• **WHAT TO DO**
Which lines in the records below contain the word "hlast"? Copy each one out.

Stored data entries
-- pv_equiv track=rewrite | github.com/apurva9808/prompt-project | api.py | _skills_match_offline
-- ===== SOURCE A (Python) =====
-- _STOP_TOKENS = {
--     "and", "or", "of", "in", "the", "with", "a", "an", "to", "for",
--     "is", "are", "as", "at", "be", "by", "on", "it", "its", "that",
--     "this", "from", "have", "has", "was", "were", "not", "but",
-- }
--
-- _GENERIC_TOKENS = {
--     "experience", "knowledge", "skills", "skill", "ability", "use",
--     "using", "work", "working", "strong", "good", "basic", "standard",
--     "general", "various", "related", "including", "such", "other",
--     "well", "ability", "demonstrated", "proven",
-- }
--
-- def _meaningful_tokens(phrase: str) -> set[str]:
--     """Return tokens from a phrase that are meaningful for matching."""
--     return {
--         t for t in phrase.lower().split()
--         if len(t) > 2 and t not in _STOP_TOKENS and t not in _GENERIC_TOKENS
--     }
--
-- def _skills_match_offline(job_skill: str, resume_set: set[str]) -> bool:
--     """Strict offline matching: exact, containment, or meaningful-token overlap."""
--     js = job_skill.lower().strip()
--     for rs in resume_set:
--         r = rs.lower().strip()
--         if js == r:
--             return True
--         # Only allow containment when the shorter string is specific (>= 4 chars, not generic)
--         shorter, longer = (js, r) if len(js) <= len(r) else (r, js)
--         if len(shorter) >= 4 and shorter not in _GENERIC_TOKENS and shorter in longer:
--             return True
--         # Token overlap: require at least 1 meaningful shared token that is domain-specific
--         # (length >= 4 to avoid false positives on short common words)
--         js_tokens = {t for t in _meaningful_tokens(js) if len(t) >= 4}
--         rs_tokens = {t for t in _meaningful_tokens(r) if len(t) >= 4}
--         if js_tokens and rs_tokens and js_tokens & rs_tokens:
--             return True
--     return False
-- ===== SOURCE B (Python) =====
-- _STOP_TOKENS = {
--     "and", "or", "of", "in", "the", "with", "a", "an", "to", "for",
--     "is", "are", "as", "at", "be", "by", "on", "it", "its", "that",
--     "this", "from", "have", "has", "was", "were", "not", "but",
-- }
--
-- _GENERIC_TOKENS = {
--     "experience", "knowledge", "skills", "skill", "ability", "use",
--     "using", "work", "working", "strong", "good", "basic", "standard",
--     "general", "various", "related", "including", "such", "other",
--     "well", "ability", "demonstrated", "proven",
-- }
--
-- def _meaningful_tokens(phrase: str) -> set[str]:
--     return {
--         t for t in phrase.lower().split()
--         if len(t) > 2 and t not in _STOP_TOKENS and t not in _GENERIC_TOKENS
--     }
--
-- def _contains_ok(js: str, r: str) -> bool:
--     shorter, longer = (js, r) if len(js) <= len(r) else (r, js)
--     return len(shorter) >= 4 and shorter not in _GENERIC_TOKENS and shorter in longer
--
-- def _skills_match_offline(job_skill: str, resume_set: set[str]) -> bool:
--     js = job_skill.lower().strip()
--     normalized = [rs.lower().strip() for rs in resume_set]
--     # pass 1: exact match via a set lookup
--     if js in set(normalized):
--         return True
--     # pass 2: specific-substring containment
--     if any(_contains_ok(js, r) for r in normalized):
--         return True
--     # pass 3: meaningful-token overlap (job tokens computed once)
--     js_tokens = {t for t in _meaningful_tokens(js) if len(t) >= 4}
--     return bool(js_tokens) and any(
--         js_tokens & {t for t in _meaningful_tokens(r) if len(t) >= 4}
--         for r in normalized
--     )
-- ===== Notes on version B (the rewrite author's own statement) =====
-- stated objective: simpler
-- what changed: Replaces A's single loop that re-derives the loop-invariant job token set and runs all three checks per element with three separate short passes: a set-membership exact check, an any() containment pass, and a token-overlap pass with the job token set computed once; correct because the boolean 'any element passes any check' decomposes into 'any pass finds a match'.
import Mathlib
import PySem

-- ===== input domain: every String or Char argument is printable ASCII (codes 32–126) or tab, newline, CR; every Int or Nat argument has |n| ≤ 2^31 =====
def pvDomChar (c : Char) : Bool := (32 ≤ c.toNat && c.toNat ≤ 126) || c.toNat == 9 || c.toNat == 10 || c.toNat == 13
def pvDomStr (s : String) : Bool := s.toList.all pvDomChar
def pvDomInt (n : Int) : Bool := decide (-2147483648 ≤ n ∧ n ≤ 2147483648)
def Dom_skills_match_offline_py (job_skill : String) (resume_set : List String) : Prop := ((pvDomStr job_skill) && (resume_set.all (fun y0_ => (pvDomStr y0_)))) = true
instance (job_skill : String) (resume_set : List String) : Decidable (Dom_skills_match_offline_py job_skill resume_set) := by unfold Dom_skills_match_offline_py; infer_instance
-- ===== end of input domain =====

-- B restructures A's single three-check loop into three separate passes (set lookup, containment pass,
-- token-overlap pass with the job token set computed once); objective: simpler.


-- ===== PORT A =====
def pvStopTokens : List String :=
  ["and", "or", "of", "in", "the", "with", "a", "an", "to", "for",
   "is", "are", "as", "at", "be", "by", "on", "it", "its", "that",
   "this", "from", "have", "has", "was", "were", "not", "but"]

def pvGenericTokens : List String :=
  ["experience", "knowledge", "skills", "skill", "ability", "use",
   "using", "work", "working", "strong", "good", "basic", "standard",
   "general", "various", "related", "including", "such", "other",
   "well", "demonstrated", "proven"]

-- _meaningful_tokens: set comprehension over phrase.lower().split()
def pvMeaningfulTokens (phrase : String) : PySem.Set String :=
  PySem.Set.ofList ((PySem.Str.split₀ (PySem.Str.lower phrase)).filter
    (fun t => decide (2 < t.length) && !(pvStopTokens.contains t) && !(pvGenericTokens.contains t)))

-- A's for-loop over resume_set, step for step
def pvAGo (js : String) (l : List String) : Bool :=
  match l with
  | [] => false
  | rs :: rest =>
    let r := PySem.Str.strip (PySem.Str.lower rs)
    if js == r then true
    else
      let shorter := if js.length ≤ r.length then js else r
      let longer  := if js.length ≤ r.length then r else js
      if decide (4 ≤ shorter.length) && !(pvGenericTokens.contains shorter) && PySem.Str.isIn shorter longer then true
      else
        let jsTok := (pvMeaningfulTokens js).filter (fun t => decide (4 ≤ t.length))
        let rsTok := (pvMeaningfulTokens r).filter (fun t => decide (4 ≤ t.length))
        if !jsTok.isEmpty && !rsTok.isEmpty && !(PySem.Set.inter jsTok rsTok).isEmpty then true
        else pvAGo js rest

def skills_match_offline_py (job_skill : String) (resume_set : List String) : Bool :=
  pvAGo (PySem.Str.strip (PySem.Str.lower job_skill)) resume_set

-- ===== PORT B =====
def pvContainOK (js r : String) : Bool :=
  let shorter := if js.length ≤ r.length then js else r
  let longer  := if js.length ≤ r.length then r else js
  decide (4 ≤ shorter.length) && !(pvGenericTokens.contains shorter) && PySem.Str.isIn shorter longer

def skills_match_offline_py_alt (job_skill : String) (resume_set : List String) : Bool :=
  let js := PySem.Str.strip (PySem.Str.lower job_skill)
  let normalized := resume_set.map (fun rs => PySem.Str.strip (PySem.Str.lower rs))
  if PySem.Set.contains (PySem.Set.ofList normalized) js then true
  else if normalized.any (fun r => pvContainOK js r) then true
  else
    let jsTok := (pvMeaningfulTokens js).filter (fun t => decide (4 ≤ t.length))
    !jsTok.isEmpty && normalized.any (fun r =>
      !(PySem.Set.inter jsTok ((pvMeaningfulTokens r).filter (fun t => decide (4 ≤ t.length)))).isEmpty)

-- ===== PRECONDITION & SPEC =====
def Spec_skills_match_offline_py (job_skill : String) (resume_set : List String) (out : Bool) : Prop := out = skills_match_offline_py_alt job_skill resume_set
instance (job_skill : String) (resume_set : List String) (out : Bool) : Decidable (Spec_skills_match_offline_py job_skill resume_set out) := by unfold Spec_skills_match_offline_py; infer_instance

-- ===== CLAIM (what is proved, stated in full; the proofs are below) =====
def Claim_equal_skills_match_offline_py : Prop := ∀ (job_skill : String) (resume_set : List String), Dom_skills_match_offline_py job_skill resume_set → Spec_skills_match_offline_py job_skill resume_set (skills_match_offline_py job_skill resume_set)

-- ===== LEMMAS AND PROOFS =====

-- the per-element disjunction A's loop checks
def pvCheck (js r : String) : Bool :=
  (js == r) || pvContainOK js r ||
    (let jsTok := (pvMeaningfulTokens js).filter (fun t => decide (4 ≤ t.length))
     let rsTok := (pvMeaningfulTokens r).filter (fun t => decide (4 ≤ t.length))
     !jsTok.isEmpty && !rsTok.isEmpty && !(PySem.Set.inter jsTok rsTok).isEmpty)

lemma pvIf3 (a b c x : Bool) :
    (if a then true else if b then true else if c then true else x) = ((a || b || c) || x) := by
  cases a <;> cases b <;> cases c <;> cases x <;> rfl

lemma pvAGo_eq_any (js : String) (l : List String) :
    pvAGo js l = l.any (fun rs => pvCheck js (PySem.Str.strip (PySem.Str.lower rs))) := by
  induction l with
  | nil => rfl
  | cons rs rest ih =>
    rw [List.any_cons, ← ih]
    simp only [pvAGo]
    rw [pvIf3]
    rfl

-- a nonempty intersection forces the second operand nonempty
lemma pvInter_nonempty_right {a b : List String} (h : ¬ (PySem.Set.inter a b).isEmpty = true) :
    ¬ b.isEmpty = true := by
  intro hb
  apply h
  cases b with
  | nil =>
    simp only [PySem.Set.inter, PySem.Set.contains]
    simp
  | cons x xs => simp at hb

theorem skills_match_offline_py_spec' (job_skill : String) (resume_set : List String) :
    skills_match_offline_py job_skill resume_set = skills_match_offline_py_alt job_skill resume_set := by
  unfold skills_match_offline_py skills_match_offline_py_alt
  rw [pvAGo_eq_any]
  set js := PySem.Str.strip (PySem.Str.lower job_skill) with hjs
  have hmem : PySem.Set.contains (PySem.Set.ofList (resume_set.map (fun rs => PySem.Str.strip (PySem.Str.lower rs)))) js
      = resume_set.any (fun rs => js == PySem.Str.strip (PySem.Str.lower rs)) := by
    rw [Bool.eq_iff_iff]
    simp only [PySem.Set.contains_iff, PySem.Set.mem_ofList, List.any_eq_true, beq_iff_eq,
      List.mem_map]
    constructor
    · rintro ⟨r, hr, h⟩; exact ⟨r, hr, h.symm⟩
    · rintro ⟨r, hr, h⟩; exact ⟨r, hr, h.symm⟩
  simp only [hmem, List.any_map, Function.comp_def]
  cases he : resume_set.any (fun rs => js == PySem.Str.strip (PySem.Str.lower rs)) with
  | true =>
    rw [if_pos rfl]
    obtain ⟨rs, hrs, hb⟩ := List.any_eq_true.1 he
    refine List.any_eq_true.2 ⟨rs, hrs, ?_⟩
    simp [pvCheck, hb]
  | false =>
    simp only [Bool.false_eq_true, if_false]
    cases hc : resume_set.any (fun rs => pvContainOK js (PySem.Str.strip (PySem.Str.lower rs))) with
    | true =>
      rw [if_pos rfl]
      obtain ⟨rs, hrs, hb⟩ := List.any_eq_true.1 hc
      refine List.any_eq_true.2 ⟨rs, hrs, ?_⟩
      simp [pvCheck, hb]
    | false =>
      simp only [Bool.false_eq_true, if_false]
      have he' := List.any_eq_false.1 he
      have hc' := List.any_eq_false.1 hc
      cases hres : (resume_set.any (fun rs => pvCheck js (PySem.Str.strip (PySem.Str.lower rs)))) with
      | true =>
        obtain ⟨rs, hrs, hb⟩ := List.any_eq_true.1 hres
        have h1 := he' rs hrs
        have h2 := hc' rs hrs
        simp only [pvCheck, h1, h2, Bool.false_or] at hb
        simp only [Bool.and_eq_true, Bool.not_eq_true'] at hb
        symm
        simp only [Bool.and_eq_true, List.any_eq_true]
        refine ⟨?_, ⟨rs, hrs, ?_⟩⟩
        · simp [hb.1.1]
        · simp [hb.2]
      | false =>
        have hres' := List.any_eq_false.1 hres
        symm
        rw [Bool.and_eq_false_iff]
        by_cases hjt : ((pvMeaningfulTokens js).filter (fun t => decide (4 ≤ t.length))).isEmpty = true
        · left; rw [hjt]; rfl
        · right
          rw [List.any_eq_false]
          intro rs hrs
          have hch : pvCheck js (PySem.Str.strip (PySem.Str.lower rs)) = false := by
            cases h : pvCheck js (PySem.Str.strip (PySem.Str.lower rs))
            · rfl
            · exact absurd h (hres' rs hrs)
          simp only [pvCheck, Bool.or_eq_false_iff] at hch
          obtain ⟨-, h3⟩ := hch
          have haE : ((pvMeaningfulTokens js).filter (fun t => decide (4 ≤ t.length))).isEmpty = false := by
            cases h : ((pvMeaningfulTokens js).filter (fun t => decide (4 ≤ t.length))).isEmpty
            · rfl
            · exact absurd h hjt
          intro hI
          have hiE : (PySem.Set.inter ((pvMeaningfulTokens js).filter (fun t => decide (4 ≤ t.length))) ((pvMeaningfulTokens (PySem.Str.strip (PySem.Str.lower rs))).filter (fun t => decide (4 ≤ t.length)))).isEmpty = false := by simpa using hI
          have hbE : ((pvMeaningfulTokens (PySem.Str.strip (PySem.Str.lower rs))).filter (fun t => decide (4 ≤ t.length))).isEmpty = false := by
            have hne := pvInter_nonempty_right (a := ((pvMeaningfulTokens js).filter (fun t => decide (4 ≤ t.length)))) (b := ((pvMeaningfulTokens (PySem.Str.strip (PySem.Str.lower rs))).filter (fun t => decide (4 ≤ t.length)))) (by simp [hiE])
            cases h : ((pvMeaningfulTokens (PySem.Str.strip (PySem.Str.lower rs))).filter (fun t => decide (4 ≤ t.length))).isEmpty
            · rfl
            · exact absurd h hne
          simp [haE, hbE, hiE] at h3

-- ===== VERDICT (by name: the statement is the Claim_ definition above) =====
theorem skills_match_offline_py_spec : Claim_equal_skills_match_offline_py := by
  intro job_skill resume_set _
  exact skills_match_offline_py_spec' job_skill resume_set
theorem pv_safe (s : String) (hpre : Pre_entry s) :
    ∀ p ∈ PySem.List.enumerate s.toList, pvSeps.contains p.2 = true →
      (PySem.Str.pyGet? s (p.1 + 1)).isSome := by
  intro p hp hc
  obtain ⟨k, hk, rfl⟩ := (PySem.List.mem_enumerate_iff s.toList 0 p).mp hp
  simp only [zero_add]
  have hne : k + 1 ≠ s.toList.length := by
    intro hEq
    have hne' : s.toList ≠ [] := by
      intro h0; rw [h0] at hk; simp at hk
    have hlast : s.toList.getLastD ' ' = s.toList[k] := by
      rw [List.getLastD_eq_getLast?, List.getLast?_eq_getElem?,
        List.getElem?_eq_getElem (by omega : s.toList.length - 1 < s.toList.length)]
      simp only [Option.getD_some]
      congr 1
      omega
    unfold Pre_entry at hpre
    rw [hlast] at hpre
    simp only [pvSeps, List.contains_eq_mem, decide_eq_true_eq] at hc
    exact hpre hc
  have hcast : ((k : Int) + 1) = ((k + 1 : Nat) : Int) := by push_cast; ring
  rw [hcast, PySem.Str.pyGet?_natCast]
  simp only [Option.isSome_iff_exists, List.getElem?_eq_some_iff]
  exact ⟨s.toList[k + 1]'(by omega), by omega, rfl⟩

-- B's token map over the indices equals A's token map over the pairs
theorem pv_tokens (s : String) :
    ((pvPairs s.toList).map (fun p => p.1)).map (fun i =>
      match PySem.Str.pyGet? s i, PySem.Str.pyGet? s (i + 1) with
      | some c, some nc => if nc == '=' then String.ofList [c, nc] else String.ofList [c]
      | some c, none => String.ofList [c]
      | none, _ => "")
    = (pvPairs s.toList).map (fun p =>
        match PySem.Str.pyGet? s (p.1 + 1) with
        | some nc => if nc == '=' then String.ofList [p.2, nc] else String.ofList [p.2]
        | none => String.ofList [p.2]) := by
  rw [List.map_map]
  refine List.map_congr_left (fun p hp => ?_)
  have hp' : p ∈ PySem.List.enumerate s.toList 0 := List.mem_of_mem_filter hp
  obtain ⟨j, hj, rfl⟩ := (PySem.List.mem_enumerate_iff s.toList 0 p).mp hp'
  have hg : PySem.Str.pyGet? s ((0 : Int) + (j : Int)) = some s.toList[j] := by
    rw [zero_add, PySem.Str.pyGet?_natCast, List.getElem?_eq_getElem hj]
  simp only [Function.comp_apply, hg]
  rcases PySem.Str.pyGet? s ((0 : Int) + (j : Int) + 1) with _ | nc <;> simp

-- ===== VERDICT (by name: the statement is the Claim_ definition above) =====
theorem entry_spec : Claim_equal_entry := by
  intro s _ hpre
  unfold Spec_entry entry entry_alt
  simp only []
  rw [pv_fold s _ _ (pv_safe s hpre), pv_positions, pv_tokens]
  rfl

• **SOLUTION**
    have hlast : s.toList.getLastD ' ' = s.toList[k] := by
    rw [hlast] at hpre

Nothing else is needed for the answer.